Medium chain acyl-CoA dehydrogenase (deficiency) is one of the most common forms of metabolic disorders that affect infants and young children. Nevertheless, it is a rare condition which is common in 1 out of 5,000-12,000 births. It is a disorder whereby the gene associated with breaking down fats is either absent or isn’t working properly. MCAD deficiency is inherited as an autosomal recessive disorder with a 25% chance of a child inheriting the defective gene from both carrier parents and 50% chance of inheriting the defective gene from one carrier parent, thus becoming a carrier. There is also a 25% chance that the offspring will not inherit the defective gene. However, it can be managed with dietary changes and supplementation of carnitine as well as frequent doctor visits in case of any complications.
Can You Be Cured Of MCAD Deficiency?
MCAD deficiency in newborns can be identified through a screening test, which is a blood test carried out after birth. There is no known cure for MCAD deficiency; however, your child can live long with minimal or no complications at all. This can be achieved by ensuring that your baby does not go for long hours without feeding. Also, if your child falls ill, you should treat it as an emergency and take him/her to your caregiver without delay. Individuals with MCAD disorder are usually prone to life-threatening complications, which can easily arise if treatment is not administered immediately.
During times of ailment, you can give your child high energy drinks, to prevent symptoms of this deficiency as well as the resulting metabolic crisis. For children eating, ensure you feed them on a low-fat, high-carbohydrate diet, so that there are enough sugars to be broken down and provide the energy required by the body. Carnitine supplements can also be administered in order to provide the body muscles with energy. They also help remove any harmful substances, which have collected in the bloodstream as a result of the failure of oxidation of fats.

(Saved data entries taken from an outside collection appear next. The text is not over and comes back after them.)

-- B in terms of scanSpec on the clamped suffix
theorem alt_eq_scan (src : String) (pos : Int) :
    long_bracket_level_py_alt src pos =
      if (PySem.List.slice src.toList (some pos) none).head? = some '[' then
        scanSpec (PySem.List.slice src.toList (some pos) none).tail 0
      else -1 := by
  unfold long_bracket_level_py_alt
  cases hrest : PySem.List.slice src.toList (some pos) none with
  | nil => simp [PySem.Chars.startswith]
  | cons c inner =>
    by_cases hc : c = '['
    · subst hc
      have h1 : PySem.Chars.startswith ('[' :: inner) ['['] = true := by
        rw [PySem.Chars.startswith_iff]; exact ⟨inner, rfl⟩
      have h2 : PySem.List.slice ('[' :: inner) (some 1) none = inner := by
        rw [PySem.List.slice_from_one]; rfl
      simp only [h1, if_true, h2, List.head?_cons, List.tail_cons]
      rw [scanSpec_eq_strip inner 0]
      have hle : (inner.dropWhile (· == '=')).length ≤ inner.length := List.length_dropWhile_le _ _
      cases hdw : (inner.dropWhile (· == '=')).head? with
      | none =>
        have hb : PySem.Chars.startswith (inner.dropWhile (· == '=')) ['['] = false := by
          rw [List.head?_eq_none_iff] at hdw
          simp [hdw, PySem.Chars.startswith]
        simp [hb, hdw]
      | some d =>
        by_cases hd : d = '['
        · subst hd
          obtain ⟨tl, htl⟩ : ∃ tl, inner.dropWhile (· == '=') = '[' :: tl := by
            cases h : inner.dropWhile (· == '=') with
            | nil => simp [h] at hdw
            | cons a b => rw [h] at hdw; simp at hdw; exact ⟨b, by rw [hdw]⟩
          have hb : PySem.Chars.startswith (inner.dropWhile (· == '=')) ['['] = true := by
            rw [PySem.Chars.startswith_iff, htl]; exact ⟨tl, rfl⟩
          simp [hb, hdw]
        · have hb : PySem.Chars.startswith (inner.dropWhile (· == '=')) ['['] = false := by
            rcases h : inner.dropWhile (· == '=') with _ | ⟨a, b⟩
            · simp [h] at hdw
            · rw [h] at hdw
              simp at hdw
              subst hdw
              rw [Bool.eq_false_iff]
              intro hcon
              rw [PySem.Chars.startswith_iff] at hcon
              obtain ⟨u, hu⟩ := hcon
              simp at hu
              exact hd hu.1.symm
          simp [hb, hdw, hd]
    · have h1 : PySem.Chars.startswith (c :: inner) ['['] = false := by
        rw [Bool.eq_false_iff]
        intro hcon
        rw [PySem.Chars.startswith_iff] at hcon
        obtain ⟨u, hu⟩ := hcon
        simp at hu
        exact hc hu.1.symm
      simp [h1, hc]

What Are The Symptoms Of MCAD Deficiency?
Children or adults with MCAD deficiency lack the necessary enzyme to convert fats into energy. At birth, an infant with MCAD deficiency shows no symptoms of the condition until the second or third month. In cases of mild MCAD disorder, an individual will not exhibit symptoms until they’ve reached adulthood when the condition is diagnosed. Symptoms of MCAD deficiency are usually triggered by long periods of fasting. Nonetheless, symptoms can also arise in situations where one is seriously ill, for example from a common cold or other infections. The symptoms of MCAD deficiency are:
- Weakness and tiredness
- Lack of energy and fatigue
- The feeling of being sick
- Low blood sugar (hypoglycemia)
- Drowsiness and sleeping for long periods
- Mood and behavior changes
If the condition worsens, then one may exhibit symptoms such as:
- Breathing difficulties
- Hypoketotic hypoglycemia which is low blood sugar level as a result of an inadequate breakdown of fats
- Liver problems such as an enlarged liver
- Brain damage which may result in aphasia (inability to understand or use language)
- Sudden death
Factors To Be Considered For An MCAD Deficiency Treatment Plan
Your primary caregiver should consult a dietician or metabolic doctor so as to create a treatment plan that will help them cope with MCAD deficiency. The major factors considered are the frequency of feeding, ideal diet or rather foods to eat, what to do in case your baby is not feeding properly especially when they are sick and how to manage any complications that may arise. Children with MCAD disorder will need extra care. Therefore, it is important that you follow your doctor’s advice and if the need arises, take your kid to the doctor to prevent irreversible health damage.
You cannot be cured of MCAD deficiency, but that does not mark the end of the road. As a matter of fact, you can lead a normal healthy life, without having any complications provided you follow the advised care plan. The prognosis of MCAD deficiency is good if diagnosed and treated early enough, i.e. during childhood. However, if the disorder is not diagnosed until adulthood, the prognosis cannot be as promising as to when it is diagnosed early. Since this deficiency is a life-long condition, one will have to ensure they take treatment for the rest of their lives, so as to improve life quality.